As seis amigas com quem elas deveriam se encontrar também foram detidas e trazidas para a mesma delegacia no vilarejo de Dzhubga para serem interrogadas, segundo o Human Rights Watch. No total, 11 mulheres ficaram detidas por várias horas. Apesar de nenhuma ter recebido acusação formal, elas foram obrigadas assinar documentos alertando contra atividades extremistas. (A Administração Geral MIA do Território de Krasnodar não quis comentar o caso em nome da polícia de Dzhubga. Até o momento, o Ministério Russo de Assuntos Internos não respondeu nossos pedidos de comentário.)
“Não era uma questão de acusar essas mulheres”, Lokshina disse. “E sim detê-las e intimidá-las por horas, e se certificar de que elas não conseguiriam realizar seu encontro feminista.”
As mulheres disseram ter sido liberadas entre 21h30 e 22h, e pegaram um trem noturno para sair da área. O Human Rights Watch disse que a maioria delas pretende dar queixa oficialmente.
Ativistas dizem que a Rússia vem fechando o cerco a dissidentes e limitando a liberdade de expressão antes da eleição presidencial de 2018, incluindo uma ação altamente criticada que proíbe o uso de serviços de proxy de internet e de mensagens anônimas.
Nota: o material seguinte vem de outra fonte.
-- pv_equiv track=rewrite | github.com/hmih/aoc | 2023/p05/main.py | read_maps
-- ===== SOURCE A (Python) =====
-- def read_maps(lines):
--     res = {}
--     tmp = []
--
--     for line in lines:
--         if line:
--             tmp.append(line)
--             continue
--
--         header = tmp.pop(0).split(" ")[0]
--         entries = [list(map(int, t.split(" "))) for t in tmp]
--         res[header] = entries
--         tmp = []
--
--     if tmp:
--         header = tmp.pop(0).split(" ")[0]
--         entries = [list(map(int, t.split(" "))) for t in tmp]
--         res[header] = entries
--
--     return res
-- ===== SOURCE B (Python) =====
-- def read_maps(lines):
--     # Two-phase: split lines into blank-delimited segments, then turn each segment into a dict entry.
--     segs = [[]]
--     for line in lines:
--         if line:
--             segs[-1].append(line)
--         else:
--             segs.append([])
--
--     res = {}
--     for seg in segs[:-1]:
--         res[seg[0].split(" ")[0]] = [list(map(int, t.split(" "))) for t in seg[1:]]
--     last = segs[-1]
--     if last:
--         res[last[0].split(" ")[0]] = [list(map(int, t.split(" "))) for t in last[1:]]
--     return res
-- ===== Notes on version B (the rewrite author's own statement) =====
-- stated objective: alternative
-- what changed: A's single streaming pass with a pending-buffer variable is replaced by a two-phase decomposition: first split the lines into blank-delimited segments, then map each segment to its dict entry.
import Mathlib
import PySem

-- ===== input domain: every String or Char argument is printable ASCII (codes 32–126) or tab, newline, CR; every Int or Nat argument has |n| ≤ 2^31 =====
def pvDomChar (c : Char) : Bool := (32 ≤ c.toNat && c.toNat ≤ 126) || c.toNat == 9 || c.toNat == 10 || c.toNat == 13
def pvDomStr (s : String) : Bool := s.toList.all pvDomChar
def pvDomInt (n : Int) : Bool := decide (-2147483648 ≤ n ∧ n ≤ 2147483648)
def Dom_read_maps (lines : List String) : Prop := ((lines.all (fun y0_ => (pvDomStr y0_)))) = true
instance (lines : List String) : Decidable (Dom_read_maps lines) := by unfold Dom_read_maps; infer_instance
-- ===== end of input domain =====

-- B changes the decomposition: instead of A's one streaming pass with a pending buffer, it first
-- splits the lines into blank-delimited segments and then maps each segment to a dict entry
-- (objective: alternative decomposition; same cost).

-- shared tiny helpers (the identical expressions appear verbatim in both Pythons)
-- header of a block: line.split(" ")[0]  (split(" ") is never empty, so [0] never raises)
def pvHeader (s : String) : String := String.ofList ((PySem.Chars.splitOn s.toList [' ']).headD [])
-- list(map(int, t.split(" "))) : none = some token raises ValueError in int()
def pvParseLine (t : String) : Option (List Int) :=
  (PySem.Chars.splitOn t.toList [' ']).mapM PySem.Int.ofChars?

-- ===== PORT A =====
-- the duplicated block body: header = tmp.pop(0)…; res[header] = entries
-- none = IndexError (pop from empty tmp) or ValueError (int)
def pvFlush (res : PySem.Dict String (List (List Int))) (tmp : List String) :
    Option (PySem.Dict String (List (List Int))) :=
  match tmp with
  | [] => none
  | h :: t => (t.mapM pvParseLine).map (fun es => res.insert (pvHeader h) es)

def pvLoopA : List String → PySem.Dict String (List (List Int)) → List String →
    Option (PySem.Dict String (List (List Int)))
  | [], res, tmp => if tmp.isEmpty then some res else pvFlush res tmp
  | l :: rest, res, tmp =>
    if l ≠ "" then pvLoopA rest res (tmp ++ [l])
    else match pvFlush res tmp with
      | none => none
      | some res' => pvLoopA rest res' []

def read_maps (lines : List String) : List (String × List (List Int)) :=
  ((pvLoopA lines PySem.Dict.empty []).getD PySem.Dict.empty).items

-- ===== PORT B =====
-- phase 1: split lines into blank-delimited segments (always at least one segment)
def pvSegs : List String → List (List String)
  | [] => [[]]
  | l :: rest =>
    let s := pvSegs rest
    if l = "" then [] :: s else (l :: s.headD []) :: s.tail

-- phase 2: one segment becomes one dict entry (none = IndexError on seg[0] / ValueError in int)
def pvStep (d : Option (PySem.Dict String (List (List Int)))) (seg : List String) :
    Option (PySem.Dict String (List (List Int))) :=
  d.bind fun res =>
    match seg with
    | [] => none
    | h :: t => (t.mapM pvParseLine).map (fun es => res.insert (pvHeader h) es)

def read_maps_alt (lines : List String) : List (String × List (List Int)) :=
  let segs := pvSegs lines
  let d := segs.dropLast.foldl pvStep (some PySem.Dict.empty)
  let last := segs.getLastD []
  ((if last.isEmpty then d else pvStep d last).getD PySem.Dict.empty).items

-- ===== PRECONDITION & SPEC =====
-- Pre_ excludes exactly the inputs where Python A raises: an empty segment before a blank line
-- (IndexError from tmp.pop(0)) or a data line with a token int() rejects (ValueError).
-- closed-form over the raw lines: no leading blank, no two consecutive blanks (both mean an
-- empty segment, pop(0) raises), and every data line (a non-blank line directly after a
-- non-blank line, i.e. not a segment header) is all int tokens.
def Pre_read_maps (lines : List String) : Prop :=
  (∀ h ∈ lines.take 1, h ≠ "") ∧
  ∀ p ∈ lines.zip lines.tail,
    (p.2 = "" → p.1 ≠ "") ∧ (p.1 ≠ "" → p.2 ≠ "" → (pvParseLine p.2).isSome)
instance (lines : List String) : Decidable (Pre_read_maps lines) := by
  unfold Pre_read_maps; infer_instance

def pvWitness_read_maps : List String :=
  ["seed-to-soil map:", "50 98 2", "52 50 48", "", "soil map:", "1 2 3"]

def Spec_read_maps (lines : List String) (out : List (String × List (List Int))) : Prop := out = read_maps_alt lines
instance (lines : List String) (out : List (String × List (List Int))) : Decidable (Spec_read_maps lines out) := by unfold Spec_read_maps; infer_instance

-- ===== CLAIM (what is proved, stated in full; the proofs are below) =====
def Claim_equal_read_maps : Prop := ∀ (lines : List String), Dom_read_maps lines → Pre_read_maps lines → Spec_read_maps lines (read_maps lines)

-- ===== LEMMAS AND PROOFS =====

lemma pvSegs_ne_nil (lines : List String) : pvSegs lines ≠ [] := by
  cases lines with
  | nil => simp [pvSegs]
  | cons l rest =>
    simp only [pvSegs]
    split <;> simp

-- prepend a pending buffer onto the first segment
def pvPrepend (tmp : List String) : List (List String) → List (List String)
  | [] => [tmp]
  | s :: ss => (tmp ++ s) :: ss

-- B's segment processing, abstracted over the initial state
def pvProc (d : Option (PySem.Dict String (List (List Int)))) (segs : List (List String)) :
    Option (PySem.Dict String (List (List Int))) :=
  if (segs.getLastD []).isEmpty then segs.dropLast.foldl pvStep d
  else pvStep (segs.dropLast.foldl pvStep d) (segs.getLastD [])

lemma pvStep_some (res : PySem.Dict String (List (List Int))) (seg : List String) :
    pvStep (some res) seg = pvFlush res seg := by
  cases seg <;> rfl

lemma pvStep_none (seg : List String) : pvStep none seg = none := rfl

lemma foldl_pvStep_none (segs : List (List String)) :
    segs.foldl pvStep none = none := by
  induction segs with
  | nil => rfl
  | cons s ss ih => simpa [List.foldl, pvStep_none] using ih

lemma pvProc_none (segs : List (List String)) : pvProc none segs = none := by
  unfold pvProc
  rw [foldl_pvStep_none]
  split <;> simp [pvStep_none]

lemma pvProc_cons (d : Option (PySem.Dict String (List (List Int))))
    (s : List String) (ss : List (List String)) (h : ss ≠ []) :
    pvProc d (s :: ss) = pvProc (pvStep d s) ss := by
  unfold pvProc
  rw [List.dropLast_cons_of_ne_nil h, List.foldl_cons]
  cases ss with
  | nil => exact absurd rfl h
  | cons a as => rfl

lemma pvProc_single (d : Option (PySem.Dict String (List (List Int)))) (tmp : List String) :
    pvProc d [tmp] = if tmp.isEmpty then d else pvStep d tmp := by
  cases tmp <;> rfl

lemma pvLoopA_eq_pvProc (lines : List String) :
    ∀ (res : PySem.Dict String (List (List Int))) (tmp : List String),
      pvLoopA lines res tmp = pvProc (some res) (pvPrepend tmp (pvSegs lines)) := by
  induction lines with
  | nil =>
    intro res tmp
    have hpp : pvPrepend tmp [[]] = [tmp] := by simp [pvPrepend]
    show (if tmp.isEmpty then some res else pvFlush res tmp) = pvProc (some res) (pvPrepend tmp [[]])
    rw [hpp, pvProc_single]
    cases tmp with
    | nil => rfl
    | cons h t => simp [pvStep_some]
  | cons l rest ih =>
    intro res tmp
    by_cases hl : l = ""
    · subst hl
      have h1 : pvLoopA ("" :: rest) res tmp =
          (match pvFlush res tmp with
            | none => none
            | some res' => pvLoopA rest res' []) := by
        simp [pvLoopA]
      have h2 : pvPrepend tmp (pvSegs ("" :: rest)) = tmp :: pvSegs rest := by
        simp [pvSegs, pvPrepend]
      rw [h1, h2, pvProc_cons _ _ _ (pvSegs_ne_nil rest), pvStep_some]
      cases hflush : pvFlush res tmp with
      | none => exact (pvProc_none _).symm
      | some res' =>
        simp only []
        rw [ih res' []]
        cases hs : pvSegs rest with
        | nil => exact absurd hs (pvSegs_ne_nil rest)
        | cons a as => simp [pvPrepend]
    · cases hs : pvSegs rest with
      | nil => exact absurd hs (pvSegs_ne_nil rest)
      | cons a as =>
        have h1 : pvLoopA (l :: rest) res tmp = pvLoopA rest res (tmp ++ [l]) := by
          simp [pvLoopA, hl]
        have hseg : pvSegs (l :: rest) = (l :: a) :: as := by
          simp only [pvSegs, hs, if_neg hl, List.headD_cons, List.tail_cons]
        rw [h1, hseg, ih res (tmp ++ [l]), hs]
        simp [pvPrepend]

lemma read_maps_eq (lines : List String) : read_maps lines = read_maps_alt lines := by
  unfold read_maps read_maps_alt
  rw [pvLoopA_eq_pvProc lines PySem.Dict.empty []]
  cases hs : pvSegs lines with
  | nil => exact absurd hs (pvSegs_ne_nil lines)
  | cons a as => simp [pvPrepend, pvProc]

-- ===== VERDICT (by name: the statement is the Claim_ definition above) =====
theorem read_maps_spec : Claim_equal_read_maps := by
  intro lines _ _
  unfold Spec_read_maps
  exact read_maps_eq lines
Em julho, mais de mil manifestantes de todo o país foram detidos por participar de protestos contra o Kremlin.
Mas interromper uma reunião privada de mulheres tentando discutir feminismo parece ser um caso inédito até agora, segundo o Human Rights Watch.
“Parece que antes da eleição presidencial de 2018, as autoridades — especialmente autoridades locais do sul da Rússia — estão cada vez mais paranoicas e fazendo o máximo para impedir qualquer atividade que considerem subversiva”, disse Lokshina. “Tenho certeza que se eles perguntassem ao Kremlin ‘Vocês acham que é perigoso para a Rússia ter um grupo de feministas se reunindo numa praia no Mar Negro?’, os oficiais de alto escalão do Kremlin diriam ‘Quê?’
“Mas eles não perguntaram. E acabaram decidindo que deter essas mulheres era a coisa certa a fazer.”